┌────────

-- pv_equiv track=rewrite | github.com/EmilMachine/pyplan | read_and_present_data_1.py | get_task_lookup
-- ===== SOURCE A (Python) =====
-- def get_task_lookup(task_lst, tasks_lst_of_lst):
--     # lst = list.
--     # taskes a list of tasks_list and make a lookup table
--     # the lookuptable can be used to enter a task id, and get the ids of the list of lists, where the task is in.
--     n_tasks = len(task_lst)
--
--     task_combi_lookup = []
--
--     # TODO can maybe be rewritten to list comprehention
--     # loop over tasks (we assumme all tasks are numbered from 1 to n)
--     for task in range(0,n_tasks):
--         tmp = []
--         # take a list of list (e.g. cotasks_master)
--         for entry_id,entry in enumerate(tasks_lst_of_lst):
--             # for each entry check if our task is one of them
--             # if it is add that entry id_number to our lookup table for that task.
--             if task in entry:
--                 tmp.append(entry_id)
--         # After inner iteration inner lookup is complete.
--         # The lookup list is added to the list.
--         # (since we do them in order, the id of task and lookup will match)
--         task_combi_lookup.append(tmp)
--
--     return task_combi_lookup
-- ===== SOURCE B (Python) =====
-- def get_task_lookup(task_lst, tasks_lst_of_lst):
--     # Single pass over the entries: bucket each in-range element to its task's
--     # list, deduplicating per entry, instead of scanning every entry per task.
--     n = len(task_lst)
--     buckets = [[] for _ in range(n)]
--     for entry_id, entry in enumerate(tasks_lst_of_lst):
--         seen = set()
--         for t in entry:
--             if 0 <= t < n and t not in seen:
--                 seen.add(t)
--                 buckets[t].append(entry_id)
--     return buckets
-- ===== Notes on version B (the rewrite author's own statement) =====
-- stated objective: faster
-- what changed: Instead of scanning every entry once per task (nested loops over tasks x entries), B makes a single pass over the entries and buckets each in-range element into its task's list with per-entry deduplication.
import Mathlib
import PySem

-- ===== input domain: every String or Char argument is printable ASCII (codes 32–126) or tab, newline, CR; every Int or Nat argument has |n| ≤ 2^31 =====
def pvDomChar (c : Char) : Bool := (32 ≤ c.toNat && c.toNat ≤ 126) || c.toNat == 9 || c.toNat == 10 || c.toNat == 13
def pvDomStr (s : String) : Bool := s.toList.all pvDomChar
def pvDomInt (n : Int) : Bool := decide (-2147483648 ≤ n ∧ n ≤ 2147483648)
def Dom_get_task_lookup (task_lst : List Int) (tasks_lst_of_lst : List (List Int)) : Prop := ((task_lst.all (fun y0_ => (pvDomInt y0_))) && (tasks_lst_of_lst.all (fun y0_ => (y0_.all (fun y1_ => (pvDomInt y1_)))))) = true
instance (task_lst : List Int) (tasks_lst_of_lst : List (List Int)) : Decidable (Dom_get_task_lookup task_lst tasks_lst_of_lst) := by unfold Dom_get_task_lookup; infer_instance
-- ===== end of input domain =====

-- B replaces A's per-task scan of all entries by one pass over the entries that
-- buckets each in-range element to its task's list (deduplicated per entry): asymptotically faster.

-- ===== PORT A =====
-- literal transliteration of A: for task in range(0, n_tasks): tmp = []; for entry_id, entry in
-- enumerate(tasks_lst_of_lst): if task in entry: tmp.append(entry_id); lookup.append(tmp)
def get_task_lookup (task_lst : List Int) (tasks_lst_of_lst : List (List Int)) : List (List Int) :=
  let n_tasks : Int := task_lst.length
  (PySem.List.pyRange 0 n_tasks 1).foldl
    (fun task_combi_lookup task =>
      task_combi_lookup ++
        [(PySem.List.enumerate tasks_lst_of_lst).foldl
           (fun tmp p => if task ∈ p.2 then tmp ++ [p.1] else tmp) []])
    []

-- ===== PORT B =====
-- inner loop of B: for t in entry: if 0 <= t < n and t not in seen: seen.add(t); buckets[t].append(entry_id)
def altInner (n : Int) (entry_id : Int) (entry : List Int)
    (st : List (List Int) × PySem.Set Int) : List (List Int) × PySem.Set Int :=
  entry.foldl
    (fun st t =>
      if 0 ≤ t ∧ t < n ∧ t ∉ st.2 then
        (st.1.set t.toNat ((st.1.getD t.toNat []) ++ [entry_id]), PySem.Set.add st.2 t)
      else st)
    st

def get_task_lookup_alt (task_lst : List Int) (tasks_lst_of_lst : List (List Int)) : List (List Int) :=
  let n : Int := task_lst.length
  (PySem.List.enumerate tasks_lst_of_lst).foldl
    (fun buckets p => (altInner n p.1 p.2 (buckets, PySem.Set.ofList [])).1)
    (List.replicate task_lst.length [])

-- ===== PRECONDITION & SPEC =====
def Spec_get_task_lookup (task_lst : List Int) (tasks_lst_of_lst : List (List Int)) (out : List (List Int)) : Prop := out = get_task_lookup_alt task_lst tasks_lst_of_lst
instance (task_lst : List Int) (tasks_lst_of_lst : List (List Int)) (out : List (List Int)) : Decidable (Spec_get_task_lookup task_lst tasks_lst_of_lst out) := by unfold Spec_get_task_lookup; infer_instance

-- ===== CLAIM (what is proved, stated in full; the proofs are below) =====
def Claim_equal_get_task_lookup : Prop := ∀ (task_lst : List Int) (tasks_lst_of_lst : List (List Int)), Dom_get_task_lookup task_lst tasks_lst_of_lst → Spec_get_task_lookup task_lst tasks_lst_of_lst (get_task_lookup task_lst tasks_lst_of_lst)

-- ===== LEMMAS AND PROOFS =====

-- A's inner loop is a filter-then-project over the enumerated entries.
lemma a_inner_eq (task : Int) (l : List (Int × List Int)) (init : List Int) :
    l.foldl (fun tmp p => if task ∈ p.2 then tmp ++ [p.1] else tmp) init
      = init ++ (l.filter (fun p => decide (task ∈ p.2))).map (·.1) := by
  induction l generalizing init with
  | nil => simp
  | cons p l ih =>
    simp only [List.foldl_cons, List.filter_cons]
    by_cases h : task ∈ p.2 <;> simp [h, ih]

-- A is a map over the task range.
lemma a_eq_map (task_lst : List Int) (tll : List (List Int)) :
    get_task_lookup task_lst tll
      = (PySem.List.pyRange 0 (task_lst.length : Int) 1).map (fun task =>
          ((PySem.List.enumerate tll).filter (fun p => decide (task ∈ p.2))).map (·.1)) := by
  unfold get_task_lookup
  rw [PySem.List.foldl_append_singleton_eq_map]
  simp only [List.nil_append]
  exact List.map_congr_left (fun task _ => by rw [a_inner_eq]; simp)

-- one step of B's inner fold, kept folded
lemma altInner_cons (n eid x : Int) (xs : List Int) (st : List (List Int) × PySem.Set Int) :
    altInner n eid (x :: xs) st
      = altInner n eid xs
          (if 0 ≤ x ∧ x < n ∧ x ∉ st.2 then
            (st.1.set x.toNat ((st.1.getD x.toNat []) ++ [eid]), PySem.Set.add st.2 x)
          else st) := rfl

lemma altInner_length (n eid : Int) (entry : List Int)
    (st : List (List Int) × PySem.Set Int) :
    (altInner n eid entry st).1.length = st.1.length := by
  induction entry generalizing st with
  | nil => rfl
  | cons x xs ih =>
    rw [altInner_cons, ih]
    split_ifs with h
    · simp
    · rfl

-- effect of B's inner loop on bucket t, for a valid task index t
lemma altInner_getD (n eid : Int) (t : Nat) (ht : (t : Int) < n) (entry : List Int) :
    ∀ (b : List (List Int)) (seen : PySem.Set Int), t < b.length →
    ((altInner n eid entry (b, seen)).1.getD t []) =
      if (t : Int) ∈ entry ∧ (t : Int) ∉ seen then b.getD t [] ++ [eid] else b.getD t [] := by
  induction entry with
  | nil => intro b seen hb; simp [altInner]
  | cons x xs ih =>
    intro b seen hb
    rw [altInner_cons]
    by_cases hg : 0 ≤ x ∧ x < n ∧ x ∉ seen
    · rw [if_pos hg]
      rw [ih (b.set x.toNat ((b.getD x.toNat []) ++ [eid])) (PySem.Set.add seen x)
        (by simpa using hb)]
      by_cases hxt : x = (t : Int)
      · have htn : x.toNat = t := by omega
        have hc : ¬(((t : Int)) ∈ xs ∧ ((t : Int)) ∉ PySem.Set.add seen x) := by
          simp [PySem.Set.mem_add, hxt]
        rw [if_neg hc, htn]
        have hget : (b.set t ((b.getD t []) ++ [eid])).getD t [] = (b.getD t []) ++ [eid] := by
          rw [List.getD_eq_getElem _ _ (by simpa using hb)]
          simp [List.getElem_set_self]
        rw [hget]
        rw [if_pos ⟨by simp [← hxt], hxt ▸ hg.2.2⟩]
      · have hxt' : ¬((t : Int) = x) := fun h => hxt h.symm
        have hne : x.toNat ≠ t := by omega
        have hget : (b.set x.toNat ((b.getD x.toNat []) ++ [eid])).getD t [] = b.getD t [] := by
          rw [List.getD_eq_getElem _ _ (by simpa using hb), List.getD_eq_getElem _ _ hb]
          rw [List.getElem_set_ne hne]
        rw [hget]
        have hmem : ((t : Int) ∈ PySem.Set.add seen x) ↔ ((t : Int) ∈ seen) := by
          simp [PySem.Set.mem_add, hxt']
        have hmem2 : ((t : Int) ∈ x :: xs) ↔ ((t : Int) ∈ xs) := by
          simp [List.mem_cons, hxt']
        simp only [hmem, hmem2]
    · rw [if_neg hg, ih b seen hb]
      by_cases hxt : x = (t : Int)
      · have hxseen : x ∈ seen := by
          push Not at hg
          exact hg (by omega) (by omega)
        have hts : ((t : Int)) ∈ seen := hxt ▸ hxseen
        simp [hts]
      · have hxt' : ¬((t : Int) = x) := fun h => hxt h.symm
        have hmem2 : ((t : Int) ∈ x :: xs) ↔ ((t : Int) ∈ xs) := by
          simp [List.mem_cons, hxt']
        simp only [hmem2]

-- effect of B's outer loop on bucket t
lemma alt_outer_getD (n : Int) (t : Nat) (ht : (t : Int) < n) (l : List (Int × List Int)) :
    ∀ (b : List (List Int)), t < b.length →
    ((l.foldl (fun buckets p => (altInner n p.1 p.2 (buckets, PySem.Set.ofList [])).1) b).getD t [])
      = b.getD t [] ++ (l.filter (fun p => decide ((t : Int) ∈ p.2))).map (·.1) := by
  induction l with
  | nil => intro b hb; simp
  | cons p l ih =>
    intro b hb
    simp only [List.foldl_cons, List.filter_cons]
    rw [ih _ (by rw [altInner_length]; exact hb)]
    rw [altInner_getD n p.1 t ht p.2 b (PySem.Set.ofList []) hb]
    by_cases h : (t : Int) ∈ p.2 <;> simp [h, PySem.Set.ofList]

lemma alt_outer_length (n : Int) (l : List (Int × List Int)) (b : List (List Int)) :
    (l.foldl (fun buckets p => (altInner n p.1 p.2 (buckets, PySem.Set.ofList [])).1) b).length
      = b.length := by
  induction l generalizing b with
  | nil => rfl
  | cons p l ih => simp only [List.foldl_cons]; rw [ih, altInner_length]

-- ===== VERDICT (by name: the statement is the Claim_ definition above) =====
theorem get_task_lookup_spec : Claim_equal_get_task_lookup := by
  intro task_lst tll _
  unfold Spec_get_task_lookup
  rw [a_eq_map]
  unfold get_task_lookup_alt
  apply List.ext_getElem
  · rw [alt_outer_length]
    simp [PySem.List.length_pyRange_one]
  · intro i h1 h2
    have hi : i < task_lst.length := by
      simpa [PySem.List.length_pyRange_one] using h1
    have hblen : i < (List.replicate task_lst.length ([] : List Int)).length := by simpa using hi
    rw [List.getElem_map, PySem.List.getElem_pyRange_one]
    rw [← List.getD_eq_getElem _ [] h2]
    rw [alt_outer_getD (task_lst.length : Int) i (by exact_mod_cast hi) _ _ hblen]
    simp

└────────

▶ [Assignment]: Pull out every line above that holds the word "simpa".

▶ [The answer]:
        (by simpa using hb)]
          rw [List.getD_eq_getElem _ _ (by simpa using hb)]
          rw [List.getD_eq_getElem _ _ (by simpa using hb), List.getD_eq_getElem _ _ hb]
      simpa [PySem.List.length_pyRange_one] using h1
    have hblen : i < (List.replicate task_lst.length ([] : List Int)).length := by simpa using hi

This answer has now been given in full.